TASK MATERIAL Block Start

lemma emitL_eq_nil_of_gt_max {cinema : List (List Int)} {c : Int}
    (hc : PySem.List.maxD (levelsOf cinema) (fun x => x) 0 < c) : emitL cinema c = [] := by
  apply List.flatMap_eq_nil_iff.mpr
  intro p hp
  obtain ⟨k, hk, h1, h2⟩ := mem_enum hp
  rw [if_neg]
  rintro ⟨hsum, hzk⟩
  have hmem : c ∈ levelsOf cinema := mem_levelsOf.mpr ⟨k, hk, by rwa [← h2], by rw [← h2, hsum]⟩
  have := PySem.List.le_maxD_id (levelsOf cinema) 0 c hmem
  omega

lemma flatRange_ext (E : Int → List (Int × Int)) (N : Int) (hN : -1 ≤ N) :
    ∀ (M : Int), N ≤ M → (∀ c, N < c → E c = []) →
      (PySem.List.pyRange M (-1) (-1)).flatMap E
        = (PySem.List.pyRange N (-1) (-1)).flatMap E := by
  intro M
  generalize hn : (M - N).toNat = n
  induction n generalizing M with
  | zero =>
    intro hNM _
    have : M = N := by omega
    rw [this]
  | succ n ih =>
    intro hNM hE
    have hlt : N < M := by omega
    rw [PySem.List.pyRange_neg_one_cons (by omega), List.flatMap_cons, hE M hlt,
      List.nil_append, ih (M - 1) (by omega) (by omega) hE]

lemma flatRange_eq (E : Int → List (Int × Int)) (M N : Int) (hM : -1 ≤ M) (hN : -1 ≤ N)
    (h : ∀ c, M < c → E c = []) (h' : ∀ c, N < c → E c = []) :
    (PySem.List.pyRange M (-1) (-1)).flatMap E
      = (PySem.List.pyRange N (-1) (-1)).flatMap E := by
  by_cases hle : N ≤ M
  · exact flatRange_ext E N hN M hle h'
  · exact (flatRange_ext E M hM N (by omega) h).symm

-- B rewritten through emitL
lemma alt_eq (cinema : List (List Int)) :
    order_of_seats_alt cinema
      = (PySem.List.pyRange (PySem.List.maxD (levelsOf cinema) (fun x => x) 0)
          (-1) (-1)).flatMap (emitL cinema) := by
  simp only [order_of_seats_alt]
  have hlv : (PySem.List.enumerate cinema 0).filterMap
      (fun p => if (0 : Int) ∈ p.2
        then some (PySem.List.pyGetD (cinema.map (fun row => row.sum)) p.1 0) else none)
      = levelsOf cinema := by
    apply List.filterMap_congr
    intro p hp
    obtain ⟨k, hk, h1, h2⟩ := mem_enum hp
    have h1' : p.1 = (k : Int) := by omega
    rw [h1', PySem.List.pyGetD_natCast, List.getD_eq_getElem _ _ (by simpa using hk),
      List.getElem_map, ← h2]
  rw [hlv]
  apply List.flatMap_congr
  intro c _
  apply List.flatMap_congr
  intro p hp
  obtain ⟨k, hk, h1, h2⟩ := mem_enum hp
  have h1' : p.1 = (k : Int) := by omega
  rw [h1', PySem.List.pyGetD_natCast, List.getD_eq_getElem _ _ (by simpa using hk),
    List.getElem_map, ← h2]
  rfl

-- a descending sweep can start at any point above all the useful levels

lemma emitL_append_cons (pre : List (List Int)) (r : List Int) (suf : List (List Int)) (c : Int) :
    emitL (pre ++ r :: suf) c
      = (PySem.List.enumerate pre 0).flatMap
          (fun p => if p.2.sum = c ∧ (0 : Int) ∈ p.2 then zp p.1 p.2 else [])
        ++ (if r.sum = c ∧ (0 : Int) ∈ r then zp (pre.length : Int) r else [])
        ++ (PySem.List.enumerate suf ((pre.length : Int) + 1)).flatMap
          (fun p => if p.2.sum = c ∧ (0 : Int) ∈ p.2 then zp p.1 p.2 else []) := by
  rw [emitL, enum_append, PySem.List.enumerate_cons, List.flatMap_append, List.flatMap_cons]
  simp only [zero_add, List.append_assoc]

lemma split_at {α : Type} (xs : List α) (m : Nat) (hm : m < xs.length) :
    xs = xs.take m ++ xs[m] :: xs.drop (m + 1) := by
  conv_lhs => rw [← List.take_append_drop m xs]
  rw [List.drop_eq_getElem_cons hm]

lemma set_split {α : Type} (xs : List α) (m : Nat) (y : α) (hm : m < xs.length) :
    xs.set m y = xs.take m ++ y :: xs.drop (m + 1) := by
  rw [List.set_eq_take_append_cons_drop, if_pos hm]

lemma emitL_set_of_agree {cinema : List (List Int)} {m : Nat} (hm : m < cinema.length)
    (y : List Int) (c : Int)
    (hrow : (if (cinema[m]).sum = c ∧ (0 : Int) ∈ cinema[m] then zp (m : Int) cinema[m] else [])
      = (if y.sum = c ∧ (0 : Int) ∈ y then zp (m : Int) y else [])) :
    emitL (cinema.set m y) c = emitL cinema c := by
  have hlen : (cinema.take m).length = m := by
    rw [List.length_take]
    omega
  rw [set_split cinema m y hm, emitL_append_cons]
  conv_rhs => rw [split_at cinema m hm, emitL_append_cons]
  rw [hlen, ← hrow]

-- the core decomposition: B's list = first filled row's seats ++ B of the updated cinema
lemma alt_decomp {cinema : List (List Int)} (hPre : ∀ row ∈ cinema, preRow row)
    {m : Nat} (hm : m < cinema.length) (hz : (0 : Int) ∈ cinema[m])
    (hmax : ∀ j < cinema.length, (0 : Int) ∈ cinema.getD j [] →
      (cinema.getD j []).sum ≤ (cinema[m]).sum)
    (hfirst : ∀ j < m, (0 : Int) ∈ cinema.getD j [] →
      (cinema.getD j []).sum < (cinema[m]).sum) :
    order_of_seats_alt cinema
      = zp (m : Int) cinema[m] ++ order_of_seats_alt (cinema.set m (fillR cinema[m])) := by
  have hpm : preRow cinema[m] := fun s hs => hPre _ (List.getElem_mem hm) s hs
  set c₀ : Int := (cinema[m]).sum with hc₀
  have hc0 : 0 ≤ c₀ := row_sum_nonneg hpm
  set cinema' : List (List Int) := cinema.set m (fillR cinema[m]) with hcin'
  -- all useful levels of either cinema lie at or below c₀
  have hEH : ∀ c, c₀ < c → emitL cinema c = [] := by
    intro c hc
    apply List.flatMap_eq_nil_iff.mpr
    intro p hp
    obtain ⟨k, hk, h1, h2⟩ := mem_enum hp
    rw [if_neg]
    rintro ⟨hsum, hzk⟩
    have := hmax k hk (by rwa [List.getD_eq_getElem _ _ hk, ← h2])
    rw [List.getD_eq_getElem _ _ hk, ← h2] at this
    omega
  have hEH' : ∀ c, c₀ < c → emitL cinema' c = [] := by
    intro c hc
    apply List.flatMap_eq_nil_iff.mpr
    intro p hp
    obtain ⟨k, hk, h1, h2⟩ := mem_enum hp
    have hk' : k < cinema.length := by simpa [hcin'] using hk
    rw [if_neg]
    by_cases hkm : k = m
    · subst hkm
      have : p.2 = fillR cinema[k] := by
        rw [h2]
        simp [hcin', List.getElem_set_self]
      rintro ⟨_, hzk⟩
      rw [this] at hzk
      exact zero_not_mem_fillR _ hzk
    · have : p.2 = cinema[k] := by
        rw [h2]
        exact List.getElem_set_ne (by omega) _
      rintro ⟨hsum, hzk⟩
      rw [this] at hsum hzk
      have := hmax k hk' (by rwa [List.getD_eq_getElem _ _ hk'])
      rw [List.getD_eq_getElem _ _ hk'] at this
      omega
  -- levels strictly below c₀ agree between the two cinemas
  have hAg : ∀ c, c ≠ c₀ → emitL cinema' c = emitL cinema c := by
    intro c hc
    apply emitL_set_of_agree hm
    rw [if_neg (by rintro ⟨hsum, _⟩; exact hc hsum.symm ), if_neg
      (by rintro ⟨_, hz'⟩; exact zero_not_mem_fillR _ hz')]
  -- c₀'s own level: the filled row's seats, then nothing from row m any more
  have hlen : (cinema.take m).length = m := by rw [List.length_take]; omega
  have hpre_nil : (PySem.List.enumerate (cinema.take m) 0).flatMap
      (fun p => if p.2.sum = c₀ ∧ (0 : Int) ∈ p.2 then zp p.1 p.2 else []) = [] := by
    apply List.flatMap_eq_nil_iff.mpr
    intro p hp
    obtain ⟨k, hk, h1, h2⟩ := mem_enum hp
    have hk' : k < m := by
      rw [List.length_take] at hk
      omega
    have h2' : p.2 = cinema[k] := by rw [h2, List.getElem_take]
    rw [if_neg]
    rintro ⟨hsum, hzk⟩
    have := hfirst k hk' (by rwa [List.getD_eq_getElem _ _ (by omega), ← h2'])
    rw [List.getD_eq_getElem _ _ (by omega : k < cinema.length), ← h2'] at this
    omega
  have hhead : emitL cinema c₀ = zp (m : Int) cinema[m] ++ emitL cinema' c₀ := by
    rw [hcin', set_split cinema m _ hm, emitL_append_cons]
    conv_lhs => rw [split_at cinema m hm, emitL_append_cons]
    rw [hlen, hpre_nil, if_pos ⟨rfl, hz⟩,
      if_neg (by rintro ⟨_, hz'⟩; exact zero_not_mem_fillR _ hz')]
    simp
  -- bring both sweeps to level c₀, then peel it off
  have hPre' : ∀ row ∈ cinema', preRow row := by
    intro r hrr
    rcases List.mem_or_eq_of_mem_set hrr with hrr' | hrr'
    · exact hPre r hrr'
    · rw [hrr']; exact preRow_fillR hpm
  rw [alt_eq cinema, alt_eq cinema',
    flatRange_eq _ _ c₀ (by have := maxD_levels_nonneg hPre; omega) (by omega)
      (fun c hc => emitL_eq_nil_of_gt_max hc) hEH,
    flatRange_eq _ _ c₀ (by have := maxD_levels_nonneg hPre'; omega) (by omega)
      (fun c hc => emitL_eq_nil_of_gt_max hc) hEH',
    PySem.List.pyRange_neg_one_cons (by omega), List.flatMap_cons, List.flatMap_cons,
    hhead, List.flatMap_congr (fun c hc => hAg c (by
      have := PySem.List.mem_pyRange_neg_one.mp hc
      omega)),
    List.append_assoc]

TASK MATERIAL Block End

### EXERCISE INSTRUCTIONS
From the records above, copy only the lines starting with the line that holds "exact zero_not_mem_fillR _ hzk" and going on through the line that holds "have hlen : (cinema.take m).length = m := by rw", exactly as written.

### ANSWER TO THE PROBLEM
      exact zero_not_mem_fillR _ hzk
    · have : p.2 = cinema[k] := by
        rw [h2]
        exact List.getElem_set_ne (by omega) _
      rintro ⟨hsum, hzk⟩
      rw [this] at hsum hzk
      have := hmax k hk' (by rwa [List.getD_eq_getElem _ _ hk'])
      rw [List.getD_eq_getElem _ _ hk'] at this
      omega
  -- levels strictly below c₀ agree between the two cinemas
  have hAg : ∀ c, c ≠ c₀ → emitL cinema' c = emitL cinema c := by
    intro c hc
    apply emitL_set_of_agree hm
    rw [if_neg (by rintro ⟨hsum, _⟩; exact hc hsum.symm ), if_neg
      (by rintro ⟨_, hz'⟩; exact zero_not_mem_fillR _ hz')]
  -- c₀'s own level: the filled row's seats, then nothing from row m any more
  have hlen : (cinema.take m).length = m := by rw [List.length_take]; omega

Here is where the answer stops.